UNITED STATES DISTRICT COURT FOR THE EASTERN DISTRICT OF PENNSYLVANIA
Nov 19, 2013
CIVIL ACTION No. 12-06223 (E.D. Pa. Nov. 19, 2013)

Opinion

CIVIL ACTION No. 12-06223

11-19-2013

MARVIN CHARLES, Plaintiff, v. UPS NATIONAL LONG TERM DISABILITY PLAN, ET AL., Defendants.


MEMORANDUM

Stengel, J.

This case involves a challenge to a long-term disability benefits denial by an ERISA-covered employee benefits plan. Currently before the court is Defendant Aetna Life Insurance Company's motion to limit discovery and/or quash the notice of deposition of an employee of Aetna.

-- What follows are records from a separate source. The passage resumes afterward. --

-- pv_equiv track=rewrite | github.com/2024frank/AI-Microgrant-Research-Oberlin | scripts/normalize_oberlin_localist_events.py | _sessions_overlap_window
-- ===== SOURCE A (Python) =====
-- def _sessions_overlap_window(
--     sessions_a: list[dict], sessions_b: list[dict], window: int
-- ) -> bool:
--     for sa in sessions_a:
--         for sb in sessions_b:
--             a_start = sa.get("startTime") or 0
--             b_start = sb.get("startTime") or 0
--             if abs(a_start - b_start) <= window:
--                 return True
--     return False
-- ===== SOURCE B (Python) =====
-- def _sessions_overlap_window(
--     sessions_a: list[dict], sessions_b: list[dict], window: int
-- ) -> bool:
--     xs = sorted((s.get("startTime") or 0) for s in sessions_a)
--     ys = sorted((s.get("startTime") or 0) for s in sessions_b)
--     i = j = 0
--     while i < len(xs) and j < len(ys):
--         if abs(xs[i] - ys[j]) <= window:
--             return True
--         if xs[i] <= ys[j]:
--             i += 1
--         else:
--             j += 1
--     return False
-- ===== Notes on version B (the rewrite author's own statement) =====
-- stated objective: alternative
-- what changed: Replaced the nested all-pairs scan by sorting both start-time lists and a two-pointer sweep; worst case drops from O(n*m) to O(n log n + m log m), but A's early exit makes it as fast on typical inputs.
import Mathlib
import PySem

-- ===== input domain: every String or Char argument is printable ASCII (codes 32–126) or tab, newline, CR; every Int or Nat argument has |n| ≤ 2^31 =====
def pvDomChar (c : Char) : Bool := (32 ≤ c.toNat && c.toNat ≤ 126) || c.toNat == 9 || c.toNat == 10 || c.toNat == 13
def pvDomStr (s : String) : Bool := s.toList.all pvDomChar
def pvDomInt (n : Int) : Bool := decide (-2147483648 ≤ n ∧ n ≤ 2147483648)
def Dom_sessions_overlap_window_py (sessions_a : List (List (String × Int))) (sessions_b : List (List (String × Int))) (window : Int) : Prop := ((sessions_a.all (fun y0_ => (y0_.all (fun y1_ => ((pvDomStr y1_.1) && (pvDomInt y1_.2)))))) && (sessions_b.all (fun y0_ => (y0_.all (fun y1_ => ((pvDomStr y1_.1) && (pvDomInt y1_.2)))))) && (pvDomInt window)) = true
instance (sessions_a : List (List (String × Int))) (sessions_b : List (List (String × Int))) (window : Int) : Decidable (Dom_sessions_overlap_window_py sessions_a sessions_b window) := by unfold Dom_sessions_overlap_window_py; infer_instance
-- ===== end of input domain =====

-- B replaces A's nested all-pairs scan by sorting both start-time lists and a two-pointer sweep (an alternative algorithm with better worst case; not measured faster here).


-- ===== PORT A =====
-- `s.get("startTime") or 0`: None ↦ 0, and the only falsy Int value 0 ↦ 0, so this is exactly getD … 0
def pvStart (s : List (String × Int)) : Int := PySem.Dict.getD (PySem.Dict.mk s) "startTime" 0

def sessions_overlap_window_py (sessions_a : List (List (String × Int))) (sessions_b : List (List (String × Int))) (window : Int) : Bool :=
  sessions_a.any (fun sa => sessions_b.any (fun sb =>
    decide (|pvStart sa - pvStart sb| ≤ window)))

-- ===== PORT B =====
-- the two-pointer while loop of Source B, as structural recursion on the two sorted lists
def pvTwoPtr (window : Int) : List Int → List Int → Bool
  | a :: as, b :: bs =>
    if |a - b| ≤ window then true
    else if a ≤ b then pvTwoPtr window as (b :: bs)
    else pvTwoPtr window (a :: as) bs
  | _, _ => false
termination_by xs ys => xs.length + ys.length

def sessions_overlap_window_py_alt (sessions_a : List (List (String × Int))) (sessions_b : List (List (String × Int))) (window : Int) : Bool :=
  pvTwoPtr window
    (PySem.List.sorted (sessions_a.map pvStart) (fun x => x) false)
    (PySem.List.sorted (sessions_b.map pvStart) (fun x => x) false)

-- ===== PRECONDITION & SPEC =====
def Spec_sessions_overlap_window_py (sessions_a : List (List (String × Int))) (sessions_b : List (List (String × Int))) (window : Int) (out : Bool) : Prop := out = sessions_overlap_window_py_alt sessions_a sessions_b window
instance (sessions_a : List (List (String × Int))) (sessions_b : List (List (String × Int))) (window : Int) (out : Bool) : Decidable (Spec_sessions_overlap_window_py sessions_a sessions_b window out) := by unfold Spec_sessions_overlap_window_py; infer_instance

-- ===== CLAIM (what is proved, stated in full; the proofs are below) =====
def Claim_equal_sessions_overlap_window_py : Prop := ∀ (sessions_a : List (List (String × Int))) (sessions_b : List (List (String × Int))) (window : Int), Dom_sessions_overlap_window_py sessions_a sessions_b window → Spec_sessions_overlap_window_py sessions_a sessions_b window (sessions_overlap_window_py sessions_a sessions_b window)

-- ===== LEMMAS AND PROOFS =====

-- on two nondecreasing lists, the two-pointer sweep decides the existential
lemma pvTwoPtr_iff (window : Int) :
    ∀ (n : Nat) (xs ys : List Int), xs.length + ys.length ≤ n →
      xs.Pairwise (· ≤ ·) → ys.Pairwise (· ≤ ·) →
      (pvTwoPtr window xs ys = true ↔ ∃ a ∈ xs, ∃ b ∈ ys, |a - b| ≤ window) := by
  intro n
  induction n with
  | zero =>
    intro xs ys hlen _ _
    match xs, ys with
    | [], [] => simp [pvTwoPtr]
    | [], _ :: _ => simp at hlen
    | _ :: _, _ => simp at hlen
  | succ n ih =>
    intro xs ys hlen hx hy
    match xs, ys with
    | [], _ => simp [pvTwoPtr]
    | _ :: _, [] => simp [pvTwoPtr]
    | a :: as, b :: bs =>
      rw [pvTwoPtr]
      split_ifs with h1 h2
      · simp only [true_iff]
        exact ⟨a, by simp, b, by simp, h1⟩
      · -- a ≤ b and |a - b| > window: a can pair with nothing in b :: bs
        rw [ih as (b :: bs) (by simp at hlen ⊢; omega) hx.tail hy]
        constructor
        · rintro ⟨x, hxm, y, hym, hxy⟩
          exact ⟨x, List.mem_cons_of_mem _ hxm, y, hym, hxy⟩
        · rintro ⟨x, hxm, y, hym, hxy⟩
          rcases List.mem_cons.1 hxm with rfl | hxm'
          · -- x = a: then b ≤ y, so |a - y| ≥ b - a > window, contradiction
            exfalso
            have hby : b ≤ y := by
              rcases List.mem_cons.1 hym with rfl | hy'
              · exact le_refl _
              · exact (List.pairwise_cons.1 hy).1 y hy'
            have hbx : ¬ (b - x ≤ window) := by
              intro hc; exact h1 (by rw [abs_sub_comm, abs_of_nonneg (by omega)]; exact hc)
            have habs : |x - y| = y - x := by
              rw [abs_sub_comm, abs_of_nonneg (by omega)]
            omega
          · exact ⟨x, hxm', y, hym, hxy⟩
      · -- b < a and |a - b| > window: b can pair with nothing in a :: as
        rw [ih (a :: as) bs (by simp at hlen ⊢; omega) hx hy.tail]
        constructor
        · rintro ⟨x, hxm, y, hym, hxy⟩
          exact ⟨x, hxm, y, List.mem_cons_of_mem _ hym, hxy⟩
        · rintro ⟨x, hxm, y, hym, hxy⟩
          rcases List.mem_cons.1 hym with rfl | hym'
          · exfalso
            have hax : a ≤ x := by
              rcases List.mem_cons.1 hxm with rfl | hx'
              · exact le_refl _
              · exact (List.pairwise_cons.1 hx).1 x hx'
            have hay : ¬ (a - y ≤ window) := by
              intro hc; exact h1 (by rw [abs_of_nonneg (by omega)]; exact hc)
            have habs : |x - y| = x - y := by
              rw [abs_of_nonneg (by omega)]
            omega
          · exact ⟨x, hxm, y, hym', hxy⟩

-- A is the decision of the same existential
lemma portA_iff (sessions_a sessions_b : List (List (String × Int))) (window : Int) :
    sessions_overlap_window_py sessions_a sessions_b window = true ↔
      ∃ a ∈ sessions_a.map pvStart, ∃ b ∈ sessions_b.map pvStart, |a - b| ≤ window := by
  simp [sessions_overlap_window_py, List.any_eq_true]

-- ===== VERDICT (by name: the statement is the Claim_ definition above) =====
theorem sessions_overlap_window_py_spec : Claim_equal_sessions_overlap_window_py := by
  intro sessions_a sessions_b window _
  unfold Spec_sessions_overlap_window_py
  have hB := pvTwoPtr_iff window
      ((PySem.List.sorted (sessions_a.map pvStart) (fun x => x) false).length
        + (PySem.List.sorted (sessions_b.map pvStart) (fun x => x) false).length)
      (PySem.List.sorted (sessions_a.map pvStart) (fun x => x) false)
      (PySem.List.sorted (sessions_b.map pvStart) (fun x => x) false)
      (le_refl _)
      (PySem.List.sorted_pairwise _ _)
      (PySem.List.sorted_pairwise _ _)
  have hE : (∃ a ∈ PySem.List.sorted (sessions_a.map pvStart) (fun x => x) false,
              ∃ b ∈ PySem.List.sorted (sessions_b.map pvStart) (fun x => x) false,
              |a - b| ≤ window) ↔
            (∃ a ∈ sessions_a.map pvStart, ∃ b ∈ sessions_b.map pvStart, |a - b| ≤ window) := by
    simp [PySem.List.mem_sorted]
  rw [Bool.eq_iff_iff]
  exact (portA_iff sessions_a sessions_b window).trans (hE.symm.trans hB.symm)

For the foregoing reasons, I will deny this motion and allow the deposition to be taken.

I. BACKGROUND

This information is taken from the filed documents in this case and the information provided by the parties in this discovery dispute, not from the administrative record. The administrative record has not been made a part of the record at this time. See also Compl. at ¶ 22-23 (explaining that the plaintiff has requested the claim file but has not received it).

Plaintiff Marvin Charles, a former employee of UPS, had become partially disabled as a result of partial complex seizure disorder; he was receiving benefits from the UPS National Long Term Disability (LTD) Plan, while still working part-time at UPS. Subsequently, the defendants determined that the plaintiff could work at a reasonable occupation and terminated his disability benefits. After exhausting his administrative remedies, the plaintiff commenced this action in the Court of Common Pleas of Lancaster County, Pennsylvania on October 15, 2012. On November 5, 2012, the defendants removed this action to this court, invoking federal question jurisdiction under the Employee Retirement Income Security Act (ERISA), 29 U.S.C. § 1132(e).

See Compl. (Doc. No. 1 at 13-19) at ¶ 5-7, 11-19.

The plaintiff's benefits were terminated as of February 18, 2012. The plaintiff appealed the termination of benefits on March 1, 2012 which was denied by Aetna on September 5, 2012. Compl. at ¶¶ 15, 20-21.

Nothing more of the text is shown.